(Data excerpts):
- - -

-- ===== VERDICT (by name: the statement is the Claim_ definition above) =====
theorem rebuild_transcript_py_spec : Claim_equal_rebuild_transcript_py := by
  intro segments _ _
  show rebuild_transcript_py segments = rebuild_transcript_py_alt segments
  unfold rebuild_transcript_py rebuild_transcript_py_alt
  simp only []
  rw [pvFold_nil, pvJoin_flatHead _ (pvKept_nonempty segments), pvRevFold]
  cases h : pvKept segments with
  | nil => simp [PySem.Str.join, PySem.Chars.join, List.intercalate]
  | cons b bs => simp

- - -

May I have exactly the lines from the one containing "[PySem.Str.join, PySem.Chars.join, List.intercalate]" through the last line of the data, both included?

(Task response):
  | nil => simp [PySem.Str.join, PySem.Chars.join, List.intercalate]
  | cons b bs => simp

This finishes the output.